If x-ecs-service.deploy.resources.limits.cpus is defined, service cannot use units over this value.

If x-ecs-service.deploy.resources.limits.memory is defined and your container over this value, container will be terminated.

Deploying Service

you need env var CI_COMMIT_SHA. It is used as image tag with first 8chars from git commit hash string. it will be provided on gitlab runner, but at local testing, lateset is just OK.

export CI_COMMIT_SHA=latest
export SERVICE_STAGE=qa

ecsdep -f dep/compose.ecs.yml service up

Whenever commanding ecsdep service up, your containers will be deployed to ECS by rolling update way.

As a results, AWS resources will be created.

  • Task Definition
  • Update Service and Run

Note: Sometimes, service-level auto-scaling settings are not applied at initial deploy. I don't know why but please deploy twice in this case.

Shutdown/Remove Service

ecsdep service down

Deploying Other Services Into Cluster

It is recommended cluster settings are kept in your main app only.

In other service's yml, keep x-ecs-cluster.name only and remove other x-ecs-cluster settings.

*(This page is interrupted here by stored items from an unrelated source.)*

-- ===== LEMMAS AND PROOFS =====

-- membership in B's zero list
theorem mem_bZeros (grid : List (List Int)) (C r c : Nat) :
    (r, c) ∈ bZeros grid C ↔
      r < grid.length ∧ c < C ∧ (grid.getD r []).getD c 0 = 0 := by
  simp only [bZeros, List.mem_flatMap, List.mem_filterMap, List.mem_range]
  constructor
  · rintro ⟨r', hr', c', hc', h⟩
    split_ifs at h with hz
    all_goals simp only [Option.some.injEq, Prod.mk.injEq] at h
    obtain ⟨h1, h2⟩ := h
    subst h1; subst h2
    exact ⟨hr', hc', hz⟩
  · rintro ⟨hr, hc, hz⟩
    exact ⟨r, hr, c, hc, by rw [if_pos hz]⟩

-- peel the first fold step of Python's lexicographic min of tuples
theorem min2?_cons_cons (x y : Nat × Nat) (t : List (Nat × Nat)) :
    PySem.List.min2? (x :: y :: t) Prod.fst Prod.snd =
      PySem.List.min2?
        ((if (decide (y.1 < x.1) || !decide (x.1 < y.1) && decide (y.2 < x.2)) = true
          then y else x) :: t) Prod.fst Prod.snd := by
  simp only [PySem.List.min2?, List.foldl_cons]
  split_ifs with h <;> rfl

-- Python's min over a nonempty list of pairs: some member, lexicographically ≤ every member
theorem min2?_min_spec : ∀ (t : List (Nat × Nat)) (x : Nat × Nat), ∃ m,
    PySem.List.min2? (x :: t) Prod.fst Prod.snd = some m ∧ m ∈ x :: t ∧
      ∀ y ∈ x :: t, m.1 < y.1 ∨ (m.1 = y.1 ∧ m.2 ≤ y.2) := by
  intro t
  induction t with
  | nil =>
    intro x
    refine ⟨x, rfl, List.mem_cons_self, ?_⟩
    intro y hy
    rcases List.mem_cons.mp hy with h | h
    · subst h; exact Or.inr ⟨rfl, le_refl _⟩
    · simp at h
  | cons y t ih =>
    intro x
    rw [min2?_cons_cons x y t]
    by_cases hc : (decide (y.1 < x.1) || !decide (x.1 < y.1) && decide (y.2 < x.2)) = true
    · rw [if_pos hc]
      obtain ⟨m, hm, hmem, hall⟩ := ih y
      simp only [decide_eq_true_eq, Bool.or_eq_true, Bool.and_eq_true,
        Bool.not_eq_true', decide_eq_false_iff_not] at hc
      have hmy := hall y List.mem_cons_self
      refine ⟨m, hm, ?_, ?_⟩
      · rcases List.mem_cons.mp hmem with h | h
        · subst h; exact List.mem_cons_of_mem _ List.mem_cons_self
        · exact List.mem_cons_of_mem _ (List.mem_cons_of_mem _ h)
      · intro z hz
        rcases List.mem_cons.mp hz with hz | hz
        · subst hz
          rcases hmy with h1 | ⟨h1, h2⟩ <;> rcases hc with h3 | ⟨h3, h4⟩ <;> omega
        · exact hall z hz
    · rw [if_neg hc]
      obtain ⟨m, hm, hmem, hall⟩ := ih x
      simp only [decide_eq_true_eq, Bool.or_eq_true, Bool.and_eq_true,
        Bool.not_eq_true', decide_eq_false_iff_not] at hc
      have hmx := hall x List.mem_cons_self
      refine ⟨m, hm, ?_, ?_⟩
      · rcases List.mem_cons.mp hmem with h | h
        · subst h; exact List.mem_cons_self
        · exact List.mem_cons_of_mem _ (List.mem_cons_of_mem _ h)
      · intro z hz
        rcases List.mem_cons.mp hz with hz | hz
        · subst hz; exact hmx
        · rcases List.mem_cons.mp hz with hz | hz
          · subst hz
            rcases hmx with h1 | ⟨h1, h2⟩ <;> omega
          · exact hall z (List.mem_cons_of_mem _ hz)
-- ---- A reduces to the normal form ----

lemma chunkA_eq (qs : List (Int × Int)) (hne : qs ≠ []) (acc : List Int) :
    (if (PySem.List.sorted qs (fun x => (-x.1 : Int)) false).length ≥ 2 then
       (PySem.List.slice (PySem.List.sorted qs (fun x => (-x.1 : Int)) false) none (some 2)).foldl
         (fun a n => a ++ [n.2]) acc
     else acc ++ [(PySem.List.pyGetD (PySem.List.sorted qs (fun x => (-x.1 : Int)) false) 0 ((0 : Int), (0 : Int))).2])
      = acc ++ ((qs.foldl pvStep2 []).map (fun q => q.2)) := by
  rw [← sorted_take2]
  rw [PySem.List.slice_to _ (by norm_num)]
  rw [PySem.List.foldl_append_singleton_eq_map]
  rcases hs : PySem.List.sorted qs (fun x => (-x.1 : Int)) false with _ | ⟨a, rest⟩
  · exact absurd ((PySem.List.sorted_eq_nil_iff _ _ _).1 hs) hne
  · rcases rest with _ | ⟨b, rest⟩
    · simp [PySem.List.pyGetD]
    · simp

lemma solution_eq_canon (genres : List String) (plays : List Int) :
    solution genres plays = pvCanon genres plays := by
  simp only [solution]
  rw [PySem.List.foldl_congr_mem _ _
        (fun d i => pvStepA d (pvTrip genres plays i)) _
        (by
          intro d i _
          by_cases h : d.contains (PySem.List.pyGetD genres i "")
          · simp [pvStepA, pvTrip, h]
          · have h' : d.contains (PySem.List.pyGetD genres i "") = false := by
              simpa using h
            simp [pvStepA, pvTrip, h, PySem.Dict.modify,
              PySem.Dict.getD_of_not_contains _ _ h'])]
  have e1 : (PySem.List.pyRange 0 (PySem.List.len genres) 1).foldl
      (fun d i => pvStepA d (pvTrip genres plays i)) PySem.Dict.empty
      = (pvT genres plays).foldl pvStepA PySem.Dict.empty := by
    rw [pvT, List.foldl_map]
  rw [e1, dictA_items, sorted_map]
  rw [List.foldl_map]
  rw [PySem.List.foldl_congr_mem _ _
        (fun acc g => acc ++ ((pvPairs genres plays g).foldl pvStep2 []).map (fun q => q.2)) _
        (by
          intro acc g hg
          have hg' : g ∈ pvG genres plays := by
            rw [PySem.List.mem_sorted] at hg
            exact hg
          exact chunkA_eq (pvPairs genres plays g) (pairs_ne_nil hg') acc)]
  rfl

-- ---- B reduces to the normal form ----

lemma solution_alt_eq_canon (genres : List String) (plays : List Int) :
    solution_alt genres plays = pvCanon genres plays := by
  simp only [solution_alt]
  rw [PySem.List.foldl_congr_mem _ _
        (fun (st : PySem.Dict String Int × PySem.Dict String (List Int)) x =>
          (pvStepTot st.1 (x.1, x.2, PySem.List.pyGetD plays x.1 0),
           pvStepSongs st.2 (x.1, x.2, PySem.List.pyGetD plays x.1 0))) _
        (by intro st x _; rfl)]
  rw [PySem.List.foldl_prod_mk
        (f := fun d (x : Int × String) => pvStepTot d (x.1, x.2, PySem.List.pyGetD plays x.1 0))
        (g := fun d (x : Int × String) => pvStepSongs d (x.1, x.2, PySem.List.pyGetD plays x.1 0))]
  have e_tot : (PySem.List.enumerate genres).foldl
      (fun d (x : Int × String) => pvStepTot d (x.1, x.2, PySem.List.pyGetD plays x.1 0)) PySem.Dict.empty
      = (pvT genres plays).foldl pvStepTot PySem.Dict.empty := by
    rw [PySem.List.enumerate_eq_map_pyRange genres "", List.foldl_map, pvT, List.foldl_map]
    rfl
  have e_songs : (PySem.List.enumerate genres).foldl
      (fun d (x : Int × String) => pvStepSongs d (x.1, x.2, PySem.List.pyGetD plays x.1 0)) PySem.Dict.empty
      = (pvT genres plays).foldl pvStepSongs PySem.Dict.empty := by
    rw [PySem.List.enumerate_eq_map_pyRange genres "", List.foldl_map, pvT, List.foldl_map]
    rfl
  rw [e_tot, e_songs]
  simp only [totals_keys]
  have hkey : (fun g => -(((pvT genres plays).foldl pvStepTot PySem.Dict.empty).getD g 0))
      = (fun g => -(pvTot genres plays g)) := by
    funext g
    rw [totals_getD]
    simp [pvTot, pvFilt]
  rw [hkey]
  rw [PySem.List.foldl_congr_mem _ _
        (fun acc g => acc ++ ((pvPairs genres plays g).foldl pvStep2 []).map (fun q => q.2)) _
        (by
          intro acc g hg
          have hg' : g ∈ pvG genres plays := by
            rw [PySem.List.mem_sorted] at hg
            exact hg
          have hsongs : ((pvT genres plays).foldl pvStepSongs PySem.Dict.empty).getD g []
              = (pvPairs genres plays g).map (fun q => q.2) := by
            rw [songs_getD]
            simp [pvPairs, pvFilt, Function.comp]
          rw [hsongs]
          have hscan := scan_foldl plays (pvPairs genres plays g) [] (by simp) (by simp)
            (fun r hr => pairs_lookup hr)
          rw [show (fun (bs : Option Int × Option Int) (i : Int) =>
                match bs.1 with
                | none => (some i, bs.2)
                | some b =>
                  if PySem.List.pyGetD plays i 0 > PySem.List.pyGetD plays b 0 then (some i, bs.1)
                  else
                    match bs.2 with
                    | none => (bs.1, some i)
                    | some s =>
                      if PySem.List.pyGetD plays i 0 > PySem.List.pyGetD plays s 0 then (bs.1, some i)
                      else bs) = pvScanStep plays from rfl]
          rw [show ((none, none) : Option Int × Option Int) = pvRep [] from rfl, hscan]
          -- case on the ≤2-element result list
          rcases hT : (pvPairs genres plays g).foldl pvStep2 [] with _ | ⟨a, _ | ⟨b, rest⟩⟩
          · exfalso
            have := sorted_take2 (pvPairs genres plays g)
            rw [hT] at this
            have hnil : PySem.List.sorted (pvPairs genres plays g) (fun x => (-x.1 : Int)) false = [] := by
              cases hs : PySem.List.sorted (pvPairs genres plays g) (fun x => (-x.1 : Int)) false with
              | nil => rfl
              | cons c cs => rw [hs] at this; simp at this
            exact pairs_ne_nil hg' ((PySem.List.sorted_eq_nil_iff _ _ _).1 hnil)
          · simp [pvRep, hT]
          · have hrest : rest = [] := by
              have h2 := congrArg List.length (sorted_take2 (pvPairs genres plays g))
              rw [hT] at h2
              simp [PySem.List.length_sorted] at h2
              exact List.eq_nil_of_length_eq_zero (by omega)
            subst hrest
            simp [pvRep, hT])]
  rfl
-- pv_equiv track=rewrite | github.com/duersjefen/filter-ical | backend/app/middleware/schema_validation.py | _match_path_pattern
-- ===== SOURCE A (Python) =====
-- def _match_path_pattern(actual_path: str, pattern_path: str) -> bool:
--     """
--     Match actual path against OpenAPI path pattern with parameters.
--     E.g., "/api/calendar/cal_123/events" matches "/api/calendar/{calendar_id}/events"
--     """
--     actual_parts = actual_path.split('/')
--     pattern_parts = pattern_path.split('/')
--
--     if len(actual_parts) != len(pattern_parts):
--         return False
--
--     for actual, pattern in zip(actual_parts, pattern_parts):
--         if pattern.startswith('{') and pattern.endswith('}'):
--             # This is a path parameter, any value matches
--             continue
--         elif actual != pattern:
--             # Literal path segment must match exactly
--             return False
--
--     return True
-- ===== SOURCE B (Python) =====
-- def _match_path_pattern(actual_path: str, pattern_path: str) -> bool:
--     """Recursive pairwise matcher: no length pre-check, no zip; recursion
--     over both segment lists rejects length mismatches structurally."""
--     def go(a, p):
--         if not a or not p:
--             return not a and not p
--         pat = p[0]
--         ok = (pat.startswith('{') and pat.endswith('}')) or a[0] == pat
--         return ok and go(a[1:], p[1:])
--     return go(actual_path.split('/'), pattern_path.split('/'))
-- ===== Notes on version B (the rewrite author's own statement) =====
-- stated objective: simpler
-- what changed: Replaces A's explicit length check plus zip loop with a single structural recursion over both segment lists, in which a length mismatch falls out of the base cases instead of being tested up front.
import Mathlib
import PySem

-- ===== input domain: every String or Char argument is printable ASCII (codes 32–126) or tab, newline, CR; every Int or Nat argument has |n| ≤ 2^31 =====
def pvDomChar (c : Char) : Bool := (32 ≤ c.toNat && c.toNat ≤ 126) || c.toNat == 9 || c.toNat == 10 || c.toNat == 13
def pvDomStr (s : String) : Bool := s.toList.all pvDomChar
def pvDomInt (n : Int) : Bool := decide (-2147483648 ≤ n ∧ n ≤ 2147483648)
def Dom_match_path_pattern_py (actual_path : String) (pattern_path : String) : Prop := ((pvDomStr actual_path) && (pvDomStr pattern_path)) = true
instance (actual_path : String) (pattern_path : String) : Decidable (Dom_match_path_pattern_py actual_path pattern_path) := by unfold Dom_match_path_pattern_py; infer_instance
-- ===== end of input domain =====

-- B replaces A's length check + zip loop by one structural recursion over both segment lists (objective: simpler).


-- ===== PORT A =====
-- s.split("/"): sep "/" is nonempty, so PySem.Str.split? is always `some`; .getD [] only discharges the option
-- the for-loop over zip(actual_parts, pattern_parts) with its early `return False`
def pvLoopA : List (String × String) → Bool
  | [] => true
  | (actual, pattern) :: rest =>
      if PySem.Str.startswith pattern "{" && PySem.Str.endswith pattern "}" then
        pvLoopA rest
      else if actual ≠ pattern then
        false
      else
        pvLoopA rest

def match_path_pattern_py (actual_path : String) (pattern_path : String) : Bool :=
  let actual_parts := (PySem.Str.split? actual_path "/").getD []
  let pattern_parts := (PySem.Str.split? pattern_path "/").getD []
  if actual_parts.length ≠ pattern_parts.length then false
  else pvLoopA (actual_parts.zip pattern_parts)

-- ===== PORT B =====
-- Source B's inner `go`: simultaneous recursion over both lists
def pvGo : List String → List String → Bool
  | [], [] => true
  | [], _ :: _ => false
  | _ :: _, [] => false
  | a :: as, p :: ps =>
      ((PySem.Str.startswith p "{" && PySem.Str.endswith p "}") || a == p) && pvGo as ps

def match_path_pattern_py_alt (actual_path : String) (pattern_path : String) : Bool :=
  pvGo ((PySem.Str.split? actual_path "/").getD []) ((PySem.Str.split? pattern_path "/").getD [])

-- ===== PRECONDITION & SPEC =====
def Spec_match_path_pattern_py (actual_path : String) (pattern_path : String) (out : Bool) : Prop := out = match_path_pattern_py_alt actual_path pattern_path
instance (actual_path : String) (pattern_path : String) (out : Bool) : Decidable (Spec_match_path_pattern_py actual_path pattern_path out) := by unfold Spec_match_path_pattern_py; infer_instance

-- ===== CLAIM (what is proved, stated in full; the proofs are below) =====
def Claim_equal_match_path_pattern_py : Prop := ∀ (actual_path : String) (pattern_path : String), Dom_match_path_pattern_py actual_path pattern_path → Spec_match_path_pattern_py actual_path pattern_path (match_path_pattern_py actual_path pattern_path)

-- ===== LEMMAS AND PROOFS =====
theorem pvLoopA_eq_pvGo (xs : List String) : ∀ (ys : List String),
    (if xs.length ≠ ys.length then false else pvLoopA (xs.zip ys)) = pvGo xs ys := by
  induction xs with
  | nil =>
    intro ys
    cases ys with
    | nil => simp [pvLoopA, pvGo]
    | cons y ys => simp [pvGo]
  | cons x xs ih =>
    intro ys
    cases ys with
    | nil => simp [pvGo]
    | cons y ys =>
      have h := ih ys
      by_cases hlen : xs.length = ys.length <;>
      by_cases h1 : PySem.Chars.startswith y.toList ['{'] = true <;>
      by_cases h2 : PySem.Chars.endswith y.toList ['}'] = true <;>
      by_cases hxy : x = y <;>
      simp_all [pvLoopA, pvGo, List.zip_cons_cons]

-- ===== VERDICT (by name: the statement is the Claim_ definition above) =====
theorem match_path_pattern_py_spec : Claim_equal_match_path_pattern_py := by
  intro actual_path pattern_path _
  unfold Spec_match_path_pattern_py match_path_pattern_py match_path_pattern_py_alt
  exact pvLoopA_eq_pvGo _ _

You just care about x-ecs-service and services definition.

services:
  skitai-app-2:
     ...

x-terrform:
  ...

x-ecs-cluster:
  name: my-cluster

Deploying Service With Multiple Containers

services:
  skitai-app:
    deploy:
    ports:
      - 5000
    healthcheck:
      test:
        - "CMD-SHELL"
        - "wget -O/dev/null -q http://localhost:5000 || exit 1"

  skitai-nginx:
    depends_on:
      - skitai-app
    x-ecs-wait-conditions:
      - HEALTHY
    ports:
      - "80:80"

Make sure only single loadbalancable container can have host port mapping like "80:80", other wise just docker internal port like "5000".

Deploying Non Web Service

Get rid of ports and load balancing settings like:

  • services.your-app.ports
  • x-ecs-service.loadbalancing
  • x-ecs-service.stages.default.hosts
  • x-ecs-service.stages.default.listener-priority

Using Secrets

version: '3.3'

services:
  skitai-app:
    environment:
      DB_PASSWORD=$DB_PASSWORD

secrets:
  DB_PASSWORD:
    name: "arn:aws:secretsmanager:ap-northeast-1:0000000000:secret:gitlab/registry/hansroh-PrENMF:DBPASSWORD::"
    external: true

At ECS deploy time, environment DB_PASSWORD will be overwritten with secrets.DB_PASSWORD.name value by AWS ECS Service.